Perhaps the best way to get uniform data is to perform some of these brilliant experiments in (or immediately outside) of an orbital station.]
totally agree with you
@Neil @ Nick (18):
Or do all methods in the same lab at the same time. Then they’d all be under the same conditions
Laws of Physics, or Merely Local By-laws?
Written By: Jonathan Vos Post
Date Published: September 9, 2010
http://www.hplusmagazine.com/editors-blog/laws-physics-or-merely-local-laws
@ Anonymous Coward:
The “mispelling” of the word “Thang” is actually a play on words about gravity and Dr. Dre/Snoop Dogg’s rap song “Ain’t Nuthin but a G Thang”. Here the joke is that really the calculating a precise value for the gravitation constant G – is Nuthin But a G Thang.

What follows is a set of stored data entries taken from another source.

-- pv_equiv track=rewrite | github.com/ruanchaves/assin | utils_conv.py | kfold_iterator
-- ===== SOURCE A (Python) =====
-- def kfold_iterator(num_range):
--     range_list = list(range(num_range))
--     len_range_list = len(range_list)
--     iterations = 0
--     while iterations < len_range_list:
--         yield range_list
--         range_list = range_list[1:] + [range_list[0]]
--         iterations += 1
-- ===== SOURCE B (Python) =====
-- def kfold_iterator(num_range):
--     doubled = list(range(num_range)) * 2
--     n = len(doubled) // 2
--     for k in range(n):
--         yield doubled[k:k+n]
-- ===== Notes on version B (the rewrite author's own statement) =====
-- stated objective: alternative
-- what changed: B materialises the circular sequence once as a doubled buffer and reads each rotation as the contiguous window doubled[k:k+n], instead of A's carrying a list and repeatedly moving its head to its tail.
import Mathlib
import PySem

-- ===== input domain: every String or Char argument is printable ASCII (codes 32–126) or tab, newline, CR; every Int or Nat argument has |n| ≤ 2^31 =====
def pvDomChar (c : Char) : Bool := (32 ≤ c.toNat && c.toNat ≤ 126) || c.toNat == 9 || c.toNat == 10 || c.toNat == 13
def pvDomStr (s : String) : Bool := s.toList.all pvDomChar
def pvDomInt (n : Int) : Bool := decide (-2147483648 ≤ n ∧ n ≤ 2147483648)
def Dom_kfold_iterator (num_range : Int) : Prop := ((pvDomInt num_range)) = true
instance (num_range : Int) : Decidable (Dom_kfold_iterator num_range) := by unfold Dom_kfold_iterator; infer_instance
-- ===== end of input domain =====

-- B materialises the circular sequence once as a doubled buffer and reads each rotation as one
-- contiguous window doubled[k:k+n], maintaining no carried state; objective: alternative.

-- ===== PORT A =====
-- while loop with counter 'iterations < len_range_list', transcribed as countdown fuel
def kfoldLoopA : Nat → List Int → List (List Int)
  | 0, _ => []
  | m + 1, rl =>
      rl :: kfoldLoopA m (PySem.List.slice rl (some 1) none ++ (PySem.List.pyGet? rl 0).toList)

def kfold_iterator (num_range : Int) : List (List Int) :=
  let range_list := PySem.List.pyRange 0 num_range 1
  let len_range_list := range_list.length
  kfoldLoopA len_range_list range_list

-- ===== PORT B =====
-- doubled = list(range(num_range)) * 2; n = len(doubled) // 2; yield doubled[k:k+n] for k in range(n)
def kfold_iterator_alt (num_range : Int) : List (List Int) :=
  let doubled := PySem.List.pyRange 0 num_range 1 ++ PySem.List.pyRange 0 num_range 1
  let n : Int := PySem.Int.floordiv (doubled.length : Int) 2
  (PySem.List.pyRange 0 n 1).map (fun k => PySem.List.slice doubled (some k) (some (k + n)))

-- ===== PRECONDITION & SPEC =====
def Spec_kfold_iterator (num_range : Int) (out : List (List Int)) : Prop := out = kfold_iterator_alt num_range
instance (num_range : Int) (out : List (List Int)) : Decidable (Spec_kfold_iterator num_range out) := by unfold Spec_kfold_iterator; infer_instance

-- ===== CLAIM (what is proved, stated in full; the proofs are below) =====
def Claim_equal_kfold_iterator : Prop := ∀ (num_range : Int), Dom_kfold_iterator num_range → Spec_kfold_iterator num_range (kfold_iterator num_range)

-- ===== LEMMAS AND PROOFS =====

-- the k-th rotation of [0, …, n-1]
def rotL (n k : Nat) : List Int :=
  PySem.List.pyRange (k : Int) (n : Int) 1 ++ PySem.List.pyRange 0 (k : Int) 1

theorem rot_step (n k : Nat) (hk : k < n) :
    PySem.List.slice (rotL n k) (some 1) none ++ (PySem.List.pyGet? (rotL n k) 0).toList
      = rotL n (k + 1) := by
  have hcons : PySem.List.pyRange (k : Int) (n : Int) 1
      = (k : Int) :: PySem.List.pyRange ((k : Int) + 1) (n : Int) 1 :=
    PySem.List.pyRange_one_cons (by exact_mod_cast hk)
  have hsucc : PySem.List.pyRange 0 ((k : Int) + 1) 1
      = PySem.List.pyRange 0 (k : Int) 1 ++ [(k : Int)] :=
    PySem.List.pyRange_one_succ_right (by exact_mod_cast Nat.zero_le k)
  unfold rotL
  rw [hcons]
  simp [PySem.List.slice_from_one, PySem.List.pyGet?_zero_cons, hsucc]

theorem loop_eq (m k n : Nat) (h : k + m ≤ n) :
    kfoldLoopA m (rotL n k) = (List.range m).map (fun i => rotL n (k + i)) := by
  induction m generalizing k with
  | zero => simp [kfoldLoopA]
  | succ m ih =>
      have hk : k < n := by omega
      have := ih (k + 1) (by omega)
      simp only [kfoldLoopA, rot_step n k hk, this, List.range_succ_eq_map, List.map_cons,
        List.map_map]
      congr 1
      apply List.map_congr_left
      intro a _
      simp only [Function.comp_apply]
      congr 1
      omega

theorem init_eq_rot (num_range : Int) :
    PySem.List.pyRange 0 num_range 1
      = rotL (PySem.List.pyRange 0 num_range 1).length 0 := by
  unfold rotL
  rw [PySem.List.pyRange_one, PySem.List.pyRange_one, PySem.List.pyRange_one]
  simp
  have h : num_range.toNat = (max num_range 0).toNat := by omega
  rw [h]

-- the k-th rotation is the window [k, k+n) of the doubled buffer
theorem rot_window (n k : Nat) (hk : k ≤ n) :
    PySem.List.slice (PySem.List.pyRange 0 (n : Int) 1 ++ PySem.List.pyRange 0 (n : Int) 1)
        (some (k : Int)) (some ((k : Int) + (n : Int))) = rotL n k := by
  rw [PySem.List.slice_natCast_add]
  have hsplit : PySem.List.pyRange 0 (n : Int) 1
      = PySem.List.pyRange 0 (k : Int) 1 ++ PySem.List.pyRange (k : Int) (n : Int) 1 :=
    PySem.List.pyRange_one_append 0 k n (by exact_mod_cast Nat.zero_le k) (by exact_mod_cast hk)
  have hlk : (PySem.List.pyRange 0 (k : Int) 1).length = k := by
    rw [PySem.List.length_pyRange_one]; omega
  have hlkn : (PySem.List.pyRange (k : Int) (n : Int) 1).length = n - k := by
    rw [PySem.List.length_pyRange_one]; omega
  conv_lhs => rw [hsplit, List.append_assoc]
  rw [List.drop_left' hlk, ← List.append_assoc,
    List.take_left' (by rw [List.length_append, hlk, hlkn]; omega)]
  unfold rotL
  rfl

theorem rot0 (n : Nat) : rotL n 0 = PySem.List.pyRange 0 (n : Int) 1 := by
  unfold rotL
  simp [PySem.List.pyRange_one_eq_nil (le_refl (0 : Int))]

-- ===== VERDICT (by name: the statement is the Claim_ definition above) =====
theorem kfold_iterator_spec : Claim_equal_kfold_iterator := by
  intro num_range _
  unfold Spec_kfold_iterator kfold_iterator kfold_iterator_alt
  set n := (PySem.List.pyRange 0 num_range 1).length with hn
  have hdl : (PySem.List.pyRange 0 num_range 1 ++ PySem.List.pyRange 0 num_range 1).length
      = n + n := by rw [List.length_append, ← hn]
  have hfd : PySem.Int.floordiv (((PySem.List.pyRange 0 num_range 1
        ++ PySem.List.pyRange 0 num_range 1).length : Nat) : Int) 2 = (n : Int) := by
    rw [hdl]
    have : ((n + n : Nat) : Int) = ((n + n : Nat) : Int) := rfl
    rw [show ((2 : Int)) = ((2 : Nat) : Int) from rfl, PySem.Int.floordiv_natCast]
    congr 1
    omega
  simp only [hfd]
  rw [init_eq_rot num_range, ← hn]
  have hL : (rotL n 0).length = n := by
    simp [rotL, PySem.List.length_pyRange_one]
  rw [hL, loop_eq n 0 n (by omega)]
  rw [PySem.List.pyRange_zero_natCast, List.map_map]
  apply List.map_congr_left
  intro i hi
  simp only [Function.comp_apply, Nat.zero_add]
  rw [rot0]
  exact (rot_window n i (Nat.le_of_lt (List.mem_range.mp hi))).symm
-- pv_equiv track=rewrite | github.com/kai-rayward/clawjournal | clawjournal/scoring/depth.py | _file_type_from_path
-- ===== SOURCE A (Python) =====
-- _EXT_TO_TYPE: dict[str, str] = {
--     ".py": "python file",
--     ".js": "javascript file",
--     ".ts": "typescript file",
--     ".tsx": "typescript file",
--     ".jsx": "javascript file",
--     ".rs": "rust file",
--     ".go": "go file",
--     ".java": "java file",
--     ".rb": "ruby file",
--     ".c": "c file",
--     ".cpp": "c++ file",
--     ".h": "header file",
--     ".cs": "c# file",
--     ".swift": "swift file",
--     ".kt": "kotlin file",
--     ".sh": "shell script",
--     ".bash": "shell script",
--     ".zsh": "shell script",
--     ".html": "html file",
--     ".css": "css file",
--     ".scss": "css file",
--     ".json": "config file",
--     ".yaml": "config file",
--     ".yml": "config file",
--     ".toml": "config file",
--     ".ini": "config file",
--     ".cfg": "config file",
--     ".env": "config file",
--     ".xml": "config file",
--     ".md": "docs file",
--     ".rst": "docs file",
--     ".txt": "text file",
--     ".sql": "sql file",
--     ".proto": "protobuf file",
--     ".graphql": "graphql file",
--     ".dockerfile": "dockerfile",
--     ".lock": "lockfile",
-- }
--
-- def _file_type_from_path(path: str) -> str:
--     """Map a file path to a human-readable type label."""
--     lower = path.lower()
--     # Check for test files
--     basename = lower.rsplit("/", 1)[-1] if "/" in lower else lower
--     if basename.startswith("test_") or basename.endswith("_test.py") or "_test." in basename:
--         return "test file"
--     if "/test/" in lower or "/tests/" in lower or "/__tests__/" in lower:
--         return "test file"
--     # Check extension
--     for ext, ftype in _EXT_TO_TYPE.items():
--         if lower.endswith(ext):
--             return ftype
--     # Special names
--     if basename in ("dockerfile", "makefile", "cmakelists.txt"):
--         return "dockerfile" if "docker" in basename else "build file"
--     return "file"
-- ===== SOURCE B (Python) =====
-- _EXT_TO_TYPE: dict[str, str] = {
--     ".py": "python file", ".js": "javascript file", ".ts": "typescript file",
--     ".tsx": "typescript file", ".jsx": "javascript file", ".rs": "rust file",
--     ".go": "go file", ".java": "java file", ".rb": "ruby file", ".c": "c file",
--     ".cpp": "c++ file", ".h": "header file", ".cs": "c# file",
--     ".swift": "swift file", ".kt": "kotlin file", ".sh": "shell script",
--     ".bash": "shell script", ".zsh": "shell script", ".html": "html file",
--     ".css": "css file", ".scss": "css file", ".json": "config file",
--     ".yaml": "config file", ".yml": "config file", ".toml": "config file",
--     ".ini": "config file", ".cfg": "config file", ".env": "config file",
--     ".xml": "config file", ".md": "docs file", ".rst": "docs file",
--     ".txt": "text file", ".sql": "sql file", ".proto": "protobuf file",
--     ".graphql": "graphql file", ".dockerfile": "dockerfile", ".lock": "lockfile",
-- }
--
-- # names handled by A's final special-name block, as a direct lookup table
-- _SPECIAL_NAMES: dict[str, str] = {
--     "dockerfile": "dockerfile",
--     "makefile": "build file",
--     "cmakelists.txt": "build file",
-- }
--
--
-- def _test_rule(lower: str, base: str):
--     if (base.startswith("test_") or base.endswith("_test.py") or "_test." in base
--             or "/test/" in lower or "/tests/" in lower or "/__tests__/" in lower):
--         return "test file"
--     return None
--
--
-- def _ext_rule(lower: str, base: str):
--     # keyed lookup of the last-dot suffix; exact replacement of the endswith scan
--     # because every table key is "." plus a dot-free tail
--     if "." in lower:
--         return _EXT_TO_TYPE.get("." + lower.rsplit(".", 1)[-1])
--     return None
--
--
-- def _special_rule(lower: str, base: str):
--     return _SPECIAL_NAMES.get(base)
--
--
-- def _file_type_from_path(path: str) -> str:
--     """Map a file path to a human-readable type label."""
--     lower = path.lower()
--     base = lower.rsplit("/", 1)[-1]
--     for rule in (_test_rule, _ext_rule, _special_rule):
--         label = rule(lower, base)
--         if label is not None:
--             return label
--     return "file"
-- ===== Notes on version B (the rewrite author's own statement) =====
-- stated objective: idiomatic
-- what changed: B is a rule pipeline (test-name rule, keyed extension lookup of the last-dot suffix, special-name lookup table) returning the first non-None label, replacing A's inline guard chain, its 37-entry endswith scan and its conditional special-name block by direct dict lookups.
import Mathlib
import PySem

At some point the results will have to be repeatable with a standardised machine. Hallmark! No there is no progress yet within Codata of going from one value (gravitational constant only) to the next as this is extremely difficult. After Luther-Towler’s result Codata 1986 there was a collapse to 3-4 digits (Codata 1998) due to different results creating a large uncertainty fluctuation. It looks like this may happen again but it will not be as bad. So a new gravitational constant number in Codata is not necessarily a sign of a step forward just yet. Actually I like this trending down back to Luther-Towler as their results may actually be repeatable and machine was simple. Also, just because two different apparatuses get a similar number is not cause to celebrate as this has happened time and again with the history of this number. The other values in Codata such as masses and the fine structure constant etc. are actually progressing along.
Well, we have a couple of other problems to contend with, such as the fact that there are measurable “tide” effects from the Earth, Moon, Sun three body system, which are time varying. Their magnitude is on the order of multiple microGals to tens of microGals. This time varying signal needs to be incorporated in terms of frequency and amplitude to ensure that the long period measurements are actually statistically canceling out these effects, and not biasing the results.
I’m surprised not to see any accounting for the large tidal effects of Jupiter and Mars along with the usual Sun and Moon. As we all know, each time the outer planets are in conjunction all manner of catastrophes occur here on Earth (earthquakes, tsumamis, buildings topplingâ¦). A little basic astrology could easily account for the error in these measurements.